▶ [To do]
Nothing but the entries, copied exactly, should appear in the response.

(Collected data)
-- pv_equiv track=rewrite | github.com/PrabhudevGun2/ai-research-ppt | backend/agents/slide_synthesis.py | _find_best_slide_for_asset
-- ===== SOURCE A (Python) =====
-- def _find_best_slide_for_asset(slides, asset_type, asset):
--     """Find the best existing slide to attach an asset to."""
--     # For figures: prefer methodology/architecture slides without images
--     # For tables: prefer results/analysis slides without images
--     if asset_type == "figure":
--         preferred = {"methodology", "architecture", "method", "contribution"}
--     else:
--         preferred = {"results", "analysis", "experiments", "evaluation"}
--
--     # First pass: preferred type without image
--     for s in slides:
--         if s.get("slide_type") in preferred and not s.get("image_path"):
--             return s
--     # Second pass: any slide without image (skip title/conclusion)
--     for s in slides:
--         if s.get("slide_type") not in {"title", "conclusion"} and not s.get("image_path"):
--             return s
--     return None
-- ===== SOURCE B (Python) =====
-- def _find_best_slide_for_asset(slides, asset_type, asset):
--     """Find the best existing slide to attach an asset to (single pass)."""
--     if asset_type == "figure":
--         preferred = {"methodology", "architecture", "method", "contribution"}
--     else:
--         preferred = {"results", "analysis", "experiments", "evaluation"}
--     fallback = None
--     for s in slides:
--         if s.get("image_path"):
--             continue
--         if s.get("slide_type") in preferred:
--             return s
--         if fallback is None and s.get("slide_type") not in {"title", "conclusion"}:
--             fallback = s
--     return fallback
-- ===== Notes on version B (the rewrite author's own statement) =====
-- stated objective: simpler
-- what changed: Replaces A's two sequential scans over the slide list by a single pass that returns a preferred slide eagerly and remembers the first generic image-free slide in a fallback variable.
import Mathlib
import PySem

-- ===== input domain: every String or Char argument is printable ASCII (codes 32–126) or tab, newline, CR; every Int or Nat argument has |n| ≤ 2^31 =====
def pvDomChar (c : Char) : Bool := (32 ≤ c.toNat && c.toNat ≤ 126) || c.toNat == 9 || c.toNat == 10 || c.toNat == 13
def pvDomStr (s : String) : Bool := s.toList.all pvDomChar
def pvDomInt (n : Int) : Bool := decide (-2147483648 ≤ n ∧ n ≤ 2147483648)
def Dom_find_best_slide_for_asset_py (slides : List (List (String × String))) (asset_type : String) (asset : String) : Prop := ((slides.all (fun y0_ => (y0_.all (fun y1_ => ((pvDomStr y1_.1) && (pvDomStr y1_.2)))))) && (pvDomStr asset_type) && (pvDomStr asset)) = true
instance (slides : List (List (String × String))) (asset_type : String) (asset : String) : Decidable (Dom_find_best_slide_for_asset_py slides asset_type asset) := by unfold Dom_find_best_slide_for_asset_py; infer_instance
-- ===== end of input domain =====

-- B replaces A's two sequential scans by one pass with a remembered fallback slide (objective: simpler).

-- shared accessors: s.get(k) on the slide dict, Python truthiness of the optional string
def pvSlideGet (s : List (String × String)) (k : String) : Option String :=
  (PySem.Dict.ofList s).get? k

-- 'not s.get("image_path")' : missing key or empty string
def pvNoImage (s : List (String × String)) : Bool :=
  match pvSlideGet s "image_path" with
  | none => true
  | some v => v == ""

-- 's.get("slide_type") in preferred' (None is never in a set of strings)
def pvTypeIn (s : List (String × String)) (tys : List String) : Bool :=
  match pvSlideGet s "slide_type" with
  | none => false
  | some t => tys.contains t

-- ===== PORT A =====
def find_best_slide_for_asset_py (slides : List (List (String × String))) (asset_type : String) (asset : String) : Option (List (String × String)) :=
  let preferred : List String :=
    if asset_type == "figure" then
      PySem.Set.ofList ["methodology", "architecture", "method", "contribution"]
    else
      PySem.Set.ofList ["results", "analysis", "experiments", "evaluation"]
  -- first pass: preferred type without image
  match slides.find? (fun s => pvTypeIn s preferred && pvNoImage s) with
  | some s => some s
  | none =>
    -- second pass: any slide without image (skip title/conclusion)
    slides.find? (fun s => !(pvTypeIn s (PySem.Set.ofList ["title", "conclusion"])) && pvNoImage s)

-- ===== PORT B =====
def find_best_slide_for_asset_py_alt_go (preferred : List String) (slides : List (List (String × String))) (fallback : Option (List (String × String))) : Option (List (String × String)) :=
  match slides with
  | [] => fallback
  | s :: rest =>
    if !(pvNoImage s) then
      find_best_slide_for_asset_py_alt_go preferred rest fallback
    else if pvTypeIn s preferred then
      some s
    else if fallback == none && !(pvTypeIn s (PySem.Set.ofList ["title", "conclusion"])) then
      find_best_slide_for_asset_py_alt_go preferred rest (some s)
    else
      find_best_slide_for_asset_py_alt_go preferred rest fallback

def find_best_slide_for_asset_py_alt (slides : List (List (String × String))) (asset_type : String) (asset : String) : Option (List (String × String)) :=
  let preferred : List String :=
    if asset_type == "figure" then
      PySem.Set.ofList ["methodology", "architecture", "method", "contribution"]
    else
      PySem.Set.ofList ["results", "analysis", "experiments", "evaluation"]
  find_best_slide_for_asset_py_alt_go preferred slides none

-- ===== PRECONDITION & SPEC =====
def Spec_find_best_slide_for_asset_py (slides : List (List (String × String))) (asset_type : String) (asset : String) (out : Option (List (String × String))) : Prop := out = find_best_slide_for_asset_py_alt slides asset_type asset
instance (slides : List (List (String × String))) (asset_type : String) (asset : String) (out : Option (List (String × String))) : Decidable (Spec_find_best_slide_for_asset_py slides asset_type asset out) := by unfold Spec_find_best_slide_for_asset_py; infer_instance

-- ===== CLAIM (what is proved, stated in full; the proofs are below) =====
def Claim_equal_find_best_slide_for_asset_py : Prop := ∀ (slides : List (List (String × String))) (asset_type : String) (asset : String), Dom_find_best_slide_for_asset_py slides asset_type asset → Spec_find_best_slide_for_asset_py slides asset_type asset (find_best_slide_for_asset_py slides asset_type asset)

-- ===== LEMMAS AND PROOFS =====

-- loop invariant of B's single pass: it yields the first preferred image-free
-- slide, else the remembered fallback, else the first generic image-free slide
theorem alt_go_eq (preferred : List String) (slides : List (List (String × String))) (fb : Option (List (String × String))) :
    find_best_slide_for_asset_py_alt_go preferred slides fb =
      ((slides.find? (fun s => pvTypeIn s preferred && pvNoImage s)).or
        (fb.or (slides.find? (fun s => !(pvTypeIn s (PySem.Set.ofList ["title", "conclusion"])) && pvNoImage s)))) := by
  induction slides generalizing fb with
  | nil => simp [find_best_slide_for_asset_py_alt_go]
  | cons s rest ih =>
    rw [find_best_slide_for_asset_py_alt_go]
    by_cases hni : pvNoImage s = true
    · by_cases hp : pvTypeIn s preferred = true
      · simp [hni, hp, List.find?]
      · by_cases htc : pvTypeIn s (PySem.Set.ofList ["title", "conclusion"]) = true
        · simp [hni, hp, htc, List.find?, ih]
        · cases fb with
          | none => simp [hni, hp, htc, List.find?, ih]
          | some v => simp [hni, hp, htc, List.find?, ih]
    · simp [hni, List.find?, ih]

-- ===== VERDICT (by name: the statement is the Claim_ definition above) =====
theorem find_best_slide_for_asset_py_spec : Claim_equal_find_best_slide_for_asset_py := by
  intro slides asset_type asset _
  unfold Spec_find_best_slide_for_asset_py find_best_slide_for_asset_py find_best_slide_for_asset_py_alt
  rw [alt_go_eq]
  cases h : slides.find? (fun s => pvTypeIn s (if asset_type == "figure" then
      PySem.Set.ofList ["methodology", "architecture", "method", "contribution"]
    else
      PySem.Set.ofList ["results", "analysis", "experiments", "evaluation"]) && pvNoImage s) <;>
    simp only [h] <;> simp [Option.or]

▶ [Output of the exercise]
-- pv_equiv track=rewrite | github.com/PrabhudevGun2/ai-research-ppt | backend/agents/slide_synthesis.py | _find_best_slide_for_asset
-- ===== SOURCE A (Python) =====
-- def _find_best_slide_for_asset(slides, asset_type, asset):
--     """Find the best existing slide to attach an asset to."""
--     # For figures: prefer methodology/architecture slides without images
--     # For tables: prefer results/analysis slides without images
--     if asset_type == "figure":
--         preferred = {"methodology", "architecture", "method", "contribution"}
--     else:
--         preferred = {"results", "analysis", "experiments", "evaluation"}
--
--     # First pass: preferred type without image
--     for s in slides:
--         if s.get("slide_type") in preferred and not s.get("image_path"):
--             return s
--     # Second pass: any slide without image (skip title/conclusion)
--     for s in slides:
--         if s.get("slide_type") not in {"title", "conclusion"} and not s.get("image_path"):
--             return s
--     return None
-- ===== SOURCE B (Python) =====
-- def _find_best_slide_for_asset(slides, asset_type, asset):
--     """Find the best existing slide to attach an asset to (single pass)."""
--     if asset_type == "figure":
--         preferred = {"methodology", "architecture", "method", "contribution"}
--     else:
--         preferred = {"results", "analysis", "experiments", "evaluation"}
--     fallback = None
--     for s in slides:
--         if s.get("image_path"):
--             continue
--         if s.get("slide_type") in preferred:
--             return s
--         if fallback is None and s.get("slide_type") not in {"title", "conclusion"}:
--             fallback = s
--     return fallback
-- ===== Notes on version B (the rewrite author's own statement) =====
-- stated objective: simpler
-- what changed: Replaces A's two sequential scans over the slide list by a single pass that returns a preferred slide eagerly and remembers the first generic image-free slide in a fallback variable.
import Mathlib
import PySem

-- ===== input domain: every String or Char argument is printable ASCII (codes 32–126) or tab, newline, CR; every Int or Nat argument has |n| ≤ 2^31 =====
def pvDomChar (c : Char) : Bool := (32 ≤ c.toNat && c.toNat ≤ 126) || c.toNat == 9 || c.toNat == 10 || c.toNat == 13
def pvDomStr (s : String) : Bool := s.toList.all pvDomChar
def pvDomInt (n : Int) : Bool := decide (-2147483648 ≤ n ∧ n ≤ 2147483648)
def Dom_find_best_slide_for_asset_py (slides : List (List (String × String))) (asset_type : String) (asset : String) : Prop := ((slides.all (fun y0_ => (y0_.all (fun y1_ => ((pvDomStr y1_.1) && (pvDomStr y1_.2)))))) && (pvDomStr asset_type) && (pvDomStr asset)) = true
instance (slides : List (List (String × String))) (asset_type : String) (asset : String) : Decidable (Dom_find_best_slide_for_asset_py slides asset_type asset) := by unfold Dom_find_best_slide_for_asset_py; infer_instance
-- ===== end of input domain =====

-- B replaces A's two sequential scans by one pass with a remembered fallback slide (objective: simpler).

-- shared accessors: s.get(k) on the slide dict, Python truthiness of the optional string
def pvSlideGet (s : List (String × String)) (k : String) : Option String :=
  (PySem.Dict.ofList s).get? k

-- 'not s.get("image_path")' : missing key or empty string
def pvNoImage (s : List (String × String)) : Bool :=
  match pvSlideGet s "image_path" with
  | none => true
  | some v => v == ""

-- 's.get("slide_type") in preferred' (None is never in a set of strings)
def pvTypeIn (s : List (String × String)) (tys : List String) : Bool :=
  match pvSlideGet s "slide_type" with
  | none => false
  | some t => tys.contains t

-- ===== PORT A =====
def find_best_slide_for_asset_py (slides : List (List (String × String))) (asset_type : String) (asset : String) : Option (List (String × String)) :=
  let preferred : List String :=
    if asset_type == "figure" then
      PySem.Set.ofList ["methodology", "architecture", "method", "contribution"]
    else
      PySem.Set.ofList ["results", "analysis", "experiments", "evaluation"]
  -- first pass: preferred type without image
  match slides.find? (fun s => pvTypeIn s preferred && pvNoImage s) with
  | some s => some s
  | none =>
    -- second pass: any slide without image (skip title/conclusion)
    slides.find? (fun s => !(pvTypeIn s (PySem.Set.ofList ["title", "conclusion"])) && pvNoImage s)

-- ===== PORT B =====
def find_best_slide_for_asset_py_alt_go (preferred : List String) (slides : List (List (String × String))) (fallback : Option (List (String × String))) : Option (List (String × String)) :=
  match slides with
  | [] => fallback
  | s :: rest =>
    if !(pvNoImage s) then
      find_best_slide_for_asset_py_alt_go preferred rest fallback
    else if pvTypeIn s preferred then
      some s
    else if fallback == none && !(pvTypeIn s (PySem.Set.ofList ["title", "conclusion"])) then
      find_best_slide_for_asset_py_alt_go preferred rest (some s)
    else
      find_best_slide_for_asset_py_alt_go preferred rest fallback

def find_best_slide_for_asset_py_alt (slides : List (List (String × String))) (asset_type : String) (asset : String) : Option (List (String × String)) :=
  let preferred : List String :=
    if asset_type == "figure" then
      PySem.Set.ofList ["methodology", "architecture", "method", "contribution"]
    else
      PySem.Set.ofList ["results", "analysis", "experiments", "evaluation"]
  find_best_slide_for_asset_py_alt_go preferred slides none

-- ===== PRECONDITION & SPEC =====
def Spec_find_best_slide_for_asset_py (slides : List (List (String × String))) (asset_type : String) (asset : String) (out : Option (List (String × String))) : Prop := out = find_best_slide_for_asset_py_alt slides asset_type asset
instance (slides : List (List (String × String))) (asset_type : String) (asset : String) (out : Option (List (String × String))) : Decidable (Spec_find_best_slide_for_asset_py slides asset_type asset out) := by unfold Spec_find_best_slide_for_asset_py; infer_instance

-- ===== CLAIM (what is proved, stated in full; the proofs are below) =====
def Claim_equal_find_best_slide_for_asset_py : Prop := ∀ (slides : List (List (String × String))) (asset_type : String) (asset : String), Dom_find_best_slide_for_asset_py slides asset_type asset → Spec_find_best_slide_for_asset_py slides asset_type asset (find_best_slide_for_asset_py slides asset_type asset)

-- ===== LEMMAS AND PROOFS =====

-- loop invariant of B's single pass: it yields the first preferred image-free
-- slide, else the remembered fallback, else the first generic image-free slide
theorem alt_go_eq (preferred : List String) (slides : List (List (String × String))) (fb : Option (List (String × String))) :
    find_best_slide_for_asset_py_alt_go preferred slides fb =
      ((slides.find? (fun s => pvTypeIn s preferred && pvNoImage s)).or
        (fb.or (slides.find? (fun s => !(pvTypeIn s (PySem.Set.ofList ["title", "conclusion"])) && pvNoImage s)))) := by
  induction slides generalizing fb with
  | nil => simp [find_best_slide_for_asset_py_alt_go]
  | cons s rest ih =>
    rw [find_best_slide_for_asset_py_alt_go]
    by_cases hni : pvNoImage s = true
    · by_cases hp : pvTypeIn s preferred = true
      · simp [hni, hp, List.find?]
      · by_cases htc : pvTypeIn s (PySem.Set.ofList ["title", "conclusion"]) = true
        · simp [hni, hp, htc, List.find?, ih]
        · cases fb with
          | none => simp [hni, hp, htc, List.find?, ih]
          | some v => simp [hni, hp, htc, List.find?, ih]
    · simp [hni, List.find?, ih]

-- ===== VERDICT (by name: the statement is the Claim_ definition above) =====
theorem find_best_slide_for_asset_py_spec : Claim_equal_find_best_slide_for_asset_py := by
  intro slides asset_type asset _
  unfold Spec_find_best_slide_for_asset_py find_best_slide_for_asset_py find_best_slide_for_asset_py_alt
  rw [alt_go_eq]
  cases h : slides.find? (fun s => pvTypeIn s (if asset_type == "figure" then
      PySem.Set.ofList ["methodology", "architecture", "method", "contribution"]
    else
      PySem.Set.ofList ["results", "analysis", "experiments", "evaluation"]) && pvNoImage s) <;>
    simp only [h] <;> simp [Option.or]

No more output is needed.